## MLP


In [0]:
import torch
from torch import nn
from tqdm.notebook import tqdm # easily showing epochsd
import numpy as np

from torchvision.datasets import MNIST
from torchvision.transforms import ToTensor
from torch.utils.data import DataLoader, random_split
from torch import optim

In [0]:
class MLP(nn.Module):
  def __init__(self, input_size, hidden_sizes, num_classes):
    super(MLP, self).__init__()

    hidden_sizes = [input_size] + hidden_sizes
    layers = []
    for i in range(1, len(hidden_sizes)):
      in_s = hidden_sizes[i-1]
      out_s = hidden_sizes[i]
      layers += [nn.Linear(in_s, out_s)]
      layers += [nn.ReLU()]
    layers += [nn.Linear(out_s, num_classes)]
    layers += [nn.Softmax(dim=-1)]

    self.net = nn.Sequential(*layers)

  def forward(self, x):
      return self.net(x)

In [3]:
mlp = MLP(784, [100, 20], 10)
print(mlp)

MLP(
  (net): Sequential(
    (0): Linear(in_features=784, out_features=100, bias=True)
    (1): ReLU()
    (2): Linear(in_features=100, out_features=20, bias=True)
    (3): ReLU()
    (4): Linear(in_features=20, out_features=10, bias=True)
    (5): Softmax(dim=-1)
  )
)


In [0]:
mnist = MNIST('', train=False, transform=ToTensor(), download=True)

In [5]:
mnist

Dataset MNIST
    Number of datapoints: 10000
    Root location: 
    Split: Test
    StandardTransform
Transform: ToTensor()

In [6]:
train_data, test_data = random_split(mnist, [6000, 4000])
len(train_data), len(test_data)

(6000, 4000)

In [0]:
train_loader = DataLoader(train_data, batch_size=64, pin_memory=True, shuffle=True)
test_loader = DataLoader(test_data, batch_size=64, pin_memory=True, shuffle=True)

In [8]:
for batch in train_loader:
  x, y = batch
  print(x.shape, y.shape)
  break

torch.Size([64, 1, 28, 28]) torch.Size([64])


In [18]:
criterion = nn.CrossEntropyLoss()
optimizer = optim.Adam(mlp.parameters(), lr=1e-4)
mlp.cuda()

MLP(
  (net): Sequential(
    (0): Linear(in_features=784, out_features=100, bias=True)
    (1): ReLU()
    (2): Linear(in_features=100, out_features=20, bias=True)
    (3): ReLU()
    (4): Linear(in_features=20, out_features=10, bias=True)
    (5): Softmax(dim=-1)
  )
)

In [22]:
mlp.train()
for epoch in tqdm(range(10)):
  losses = []
  mlp.train()
  for batch in train_loader:
    optimizer.zero_grad()
    x, y = batch
    X = x.view(x.shape[0], -1)
    o = mlp(X.float().cuda())
    loss = criterion(o.float(), y.cuda().long()) # both has to be on cpu or gpu (one device)
    loss.backward()
    optimizer.step()

    losses += [loss.item()]
  print(epoch+1, 'loss', np.mean(losses))
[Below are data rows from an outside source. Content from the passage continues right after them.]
-- pv_equiv track=rewrite | github.com/Attyuttam/CplusplusCodesForCoreCSSubjects | python_tut/ABCheck.py | ABCheck
-- ===== SOURCE A (Python) =====
-- def ABCheck(str):
--     l = int(len(str))
--     i = 0
--     while i<(l-4):
--         if str[i]=='a' and str[i+4]=='b':
--             return "true"
--         i+=1
--     return "false"
-- ===== SOURCE B (Python) =====
-- def ABCheck(str):
--     a_pos = {i for i, c in enumerate(str) if c == 'a'}
--     b_shift = {j - 4 for j, c in enumerate(str) if c == 'b'}
--     return "true" if a_pos & b_shift else "false"
-- ===== Notes on version B (the rewrite author's own statement) =====
-- stated objective: alternative
-- what changed: Instead of A's while-loop testing str[i] and str[i+4] at each index, B builds two index sets in staged passes (positions of 'a', positions of 'b' shifted left by 4) and answers by whether their intersection is non-empty.
import Mathlib
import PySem

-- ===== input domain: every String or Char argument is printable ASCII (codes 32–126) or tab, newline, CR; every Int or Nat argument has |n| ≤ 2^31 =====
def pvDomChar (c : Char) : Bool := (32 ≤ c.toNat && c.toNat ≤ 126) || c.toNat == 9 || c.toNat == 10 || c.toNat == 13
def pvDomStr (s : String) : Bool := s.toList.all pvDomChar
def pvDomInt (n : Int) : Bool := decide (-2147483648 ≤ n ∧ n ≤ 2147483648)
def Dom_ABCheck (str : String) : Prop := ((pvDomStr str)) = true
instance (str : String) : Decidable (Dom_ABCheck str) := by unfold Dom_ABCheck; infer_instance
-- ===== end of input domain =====

-- B replaces A's index-arithmetic while-loop by two staged passes building index sets
-- (positions of 'a', positions of 'b' shifted by 4) and intersecting them (alternative, same cost).


-- ===== PORT A =====
-- the while-loop: i increments until i < l - 4 fails, returning early on a match
def ABCheckGo (s : String) (l i : Int) : String :=
  if _h : i < l - 4 then
    if PySem.Str.pyGet? s i = some 'a' ∧ PySem.Str.pyGet? s (i + 4) = some 'b' then "true"
    else ABCheckGo s l (i + 1)
  else "false"
termination_by (l - 4 - i).toNat
decreasing_by omega

def ABCheck (str : String) : String := ABCheckGo str (PySem.Str.len str) 0

-- ===== PORT B =====
-- a_pos = {i for i, c in enumerate(str) if c == 'a'}; b_shift = {j - 4 for j, c in enumerate(str) if c == 'b'};
-- "true" iff a_pos & b_shift is non-empty
def ABCheck_alt (str : String) : String :=
  let aPos := PySem.Set.ofList
    (((PySem.List.enumerate str.toList 0).filter (fun p => p.2 == 'a')).map (fun p => p.1))
  let bShift := PySem.Set.ofList
    (((PySem.List.enumerate str.toList 0).filter (fun p => p.2 == 'b')).map (fun p => p.1 - 4))
  if PySem.Set.inter aPos bShift ≠ [] then "true" else "false"

-- ===== PRECONDITION & SPEC =====
def Spec_ABCheck (str : String) (out : String) : Prop := out = ABCheck_alt str
instance (str : String) (out : String) : Decidable (Spec_ABCheck str out) := by unfold Spec_ABCheck; infer_instance

-- ===== CLAIM (what is proved, stated in full; the proofs are below) =====
def Claim_equal_ABCheck : Prop := ∀ (str : String), Dom_ABCheck str → Spec_ABCheck str (ABCheck str)

-- ===== LEMMAS AND PROOFS =====

-- zeta-reduced form of the B port
theorem ABCheck_alt_eq (str : String) :
    ABCheck_alt str =
      (if PySem.Set.inter
          (PySem.Set.ofList (((PySem.List.enumerate str.toList 0).filter (fun p => p.2 == 'a')).map (fun p => p.1)))
          (PySem.Set.ofList (((PySem.List.enumerate str.toList 0).filter (fun p => p.2 == 'b')).map (fun p => p.1 - 4)))
          ≠ [] then "true" else "false") := rfl

-- the common characterisation: some index j carries 'a' with 'b' four places later
def HasAB (str : String) (k : Nat) : Prop :=
  ∃ j : Nat, k ≤ j ∧ j + 4 < str.toList.length ∧
    str.toList[j]? = some 'a' ∧ str.toList[j + 4]? = some 'b'

theorem go_true_iff (str : String) (n k : Nat)
    (hn : str.toList.length - k ≤ n) :
    (ABCheckGo str (PySem.Str.len str) (k : Int) = "true") ↔ HasAB str k := by
  have hL : str.toList.length = str.length := String.length_toList
  induction n generalizing k with
  | zero =>
    rw [ABCheckGo, dif_neg (by simp only [PySem.Str.len_eq]; omega)]
    constructor
    · intro h; exact absurd h (by decide)
    · rintro ⟨j, hkj, hj, -⟩; omega
  | succ m ih =>
    rw [ABCheckGo]
    by_cases h : k + 4 < str.toList.length
    · rw [dif_pos (by simp only [PySem.Str.len_eq]; omega)]
      have h1 : PySem.Str.pyGet? str (k : Int) = str.toList[k]? := by
        rw [PySem.Str.pyGet?_natCast]
      have h2 : PySem.Str.pyGet? str ((k : Int) + 4) = str.toList[k + 4]? := by
        rw [show ((k : Int) + 4) = ((k + 4 : Nat) : Int) from by push_cast; ring,
          PySem.Str.pyGet?_natCast]
      by_cases hab : str.toList[k]? = some 'a' ∧ str.toList[k + 4]? = some 'b'
      · rw [if_pos (by rw [h1, h2]; exact hab)]
        exact ⟨fun _ => ⟨k, le_refl _, h, hab.1, hab.2⟩, fun _ => rfl⟩
      · rw [if_neg (by rw [h1, h2]; exact hab)]
        have ih' := ih (k + 1) (by omega)
        rw [show ((k : Int) + 1) = ((k + 1 : Nat) : Int) from by push_cast; ring]
        refine ih'.trans ⟨?_, ?_⟩
        · rintro ⟨j, hkj, hj, ha, hb⟩; exact ⟨j, by omega, hj, ha, hb⟩
        · rintro ⟨j, hkj, hj, ha, hb⟩
          refine ⟨j, ?_, hj, ha, hb⟩
          rcases Nat.eq_or_lt_of_le hkj with rfl | hlt
          · exact absurd ⟨ha, hb⟩ hab
          · omega
    · rw [dif_neg (by simp only [PySem.Str.len_eq]; omega)]
      constructor
      · intro hcontra; exact absurd hcontra (by decide)
      · rintro ⟨j, hkj, hj, -⟩; omega

theorem go_vals (str : String) (l i : Int) :
    ABCheckGo str l i = "true" ∨ ABCheckGo str l i = "false" := by
  rw [ABCheckGo]
  split
  · split
    · exact Or.inl rfl
    · exact go_vals str l (i + 1)
  · exact Or.inr rfl
termination_by (l - 4 - i).toNat
decreasing_by omega

theorem alt_true_iff (str : String) :
    (ABCheck_alt str = "true") ↔ HasAB str 0 := by
  rw [ABCheck_alt_eq]
  split
  · rename_i hne
    simp only [true_iff]
    rcases List.exists_mem_of_ne_nil _ hne with ⟨x, hx⟩
    rw [PySem.Set.mem_inter] at hx
    obtain ⟨hxa, hxb⟩ := hx
    rw [PySem.Set.mem_ofList] at hxa hxb
    simp only [List.mem_map, List.mem_filter, PySem.List.mem_enumerate_iff] at hxa hxb
    obtain ⟨⟨ia, ca⟩, ⟨⟨j, hj, hpe⟩, hca⟩, hfst⟩ := hxa
    obtain ⟨⟨ib, cb⟩, ⟨⟨j', hj', hpe'⟩, hcb⟩, hfst'⟩ := hxb
    obtain ⟨rfl, rfl⟩ := Prod.mk.injEq .. ▸ hpe
    obtain ⟨rfl, rfl⟩ := Prod.mk.injEq .. ▸ hpe'
    simp only at hfst hfst' hca hcb
    have hj4 : j' = j + 4 := by omega
    subst hj4
    exact ⟨j, Nat.zero_le _, hj', by
        rw [List.getElem?_eq_getElem hj]; simpa using hca, by
        rw [List.getElem?_eq_getElem hj']; simpa using hcb⟩
  · rename_i hne
    refine ⟨fun h => absurd h (by decide), fun hP => ?_⟩
    exfalso
    obtain ⟨j, -, hj, ha, hb⟩ := hP
    apply hne
    have hja : str.toList[j]'(by omega) = 'a' := by
      have := List.getElem?_eq_getElem (l := str.toList) (i := j) (by omega)
      rw [this] at ha; exact Option.some.inj ha
    have hjb : str.toList[j + 4]'(by omega) = 'b' := by
      have := List.getElem?_eq_getElem (l := str.toList) (i := j + 4) (by omega)
      rw [this] at hb; exact Option.some.inj hb
    intro hempty
    have hmem : ((0 : Int) + j) ∈ PySem.Set.inter
        (PySem.Set.ofList (((PySem.List.enumerate str.toList 0).filter (fun p => p.2 == 'a')).map (fun p => p.1)))
        (PySem.Set.ofList (((PySem.List.enumerate str.toList 0).filter (fun p => p.2 == 'b')).map (fun p => p.1 - 4))) := by
      rw [PySem.Set.mem_inter, PySem.Set.mem_ofList, PySem.Set.mem_ofList]
      constructor
      · exact List.mem_map.mpr ⟨((0 : Int) + j, 'a'),
          List.mem_filter.mpr ⟨(PySem.List.mem_enumerate_iff _ _ _).mpr ⟨j, by omega, by rw [hja]⟩, by simp⟩, rfl⟩
      · refine List.mem_map.mpr ⟨((0 : Int) + ((j + 4 : Nat) : Int), 'b'),
          List.mem_filter.mpr ⟨(PySem.List.mem_enumerate_iff _ _ _).mpr ⟨j + 4, by omega, by rw [hjb]⟩, by simp⟩, ?_⟩
        push_cast; ring
    rw [hempty] at hmem
    exact absurd hmem (List.not_mem_nil)

-- ===== VERDICT (by name: the statement is the Claim_ definition above) =====
theorem ABCheck_spec : Claim_equal_ABCheck := by
  intro str _
  unfold Spec_ABCheck ABCheck
  have hgo := go_true_iff str str.toList.length 0 (by omega)
  simp only [Nat.cast_zero] at hgo
  have halt := alt_true_iff str
  by_cases hP : HasAB str 0
  · rw [hgo.mpr hP, halt.mpr hP]
  · rcases go_vals str (PySem.Str.len str) 0 with hv | hv
    · exact absurd (hgo.mp hv) hP
    · rw [hv]
      rw [ABCheck_alt_eq] at halt ⊢
      split at halt
      · exact absurd (halt.mp rfl) hP
      · rename_i hcond
        rw [if_neg hcond]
HBox(children=(FloatProgress(value=0.0, max=10.0), HTML(value='')))

1 loss 2.2359932534238127
2 loss 2.1148212032115206
3 loss 1.9904633709724913
4 loss 1.8877426677561822
5 loss 1.8191057380209579
6 loss 1.774235334802181
7 loss 1.7442710399627686
8 loss 1.7227711804369663
9 loss 1.7064895921565117
10 loss 1.6934078120170755



## CNN

In [0]:
class CNN(nn.Module):
    def __init__(self, input_size, num_classes, in_channel, out_channels, kernels, strides, dropouts):
        super(CNN, self).__init__()

        layers = []
        for i in range(len(out_channels)):
            in_c = in_channel if i == 0 else out_channels[i-1]
            out_c = out_channels[i]
            k = kernels[i]
            s = strides[i]
            d = dropouts[i]
            input_size = input_size // s  # 	Floor division
            layers += [nn.Conv2d(in_c, out_c, k, s, padding=(k-s+1)//2), 
                       nn.BatchNorm2d(out_c),
                       nn.ReLU(),
                       nn.Dropout(d)]
        layers += [nn.Flatten(), nn.Linear(out_c*input_size*input_size, num_classes), nn.BatchNorm1d(num_classes), nn.Softmax()]
        self.net = nn.Sequential(*layers)
    
    def forward(self, x):
        return self.net(x)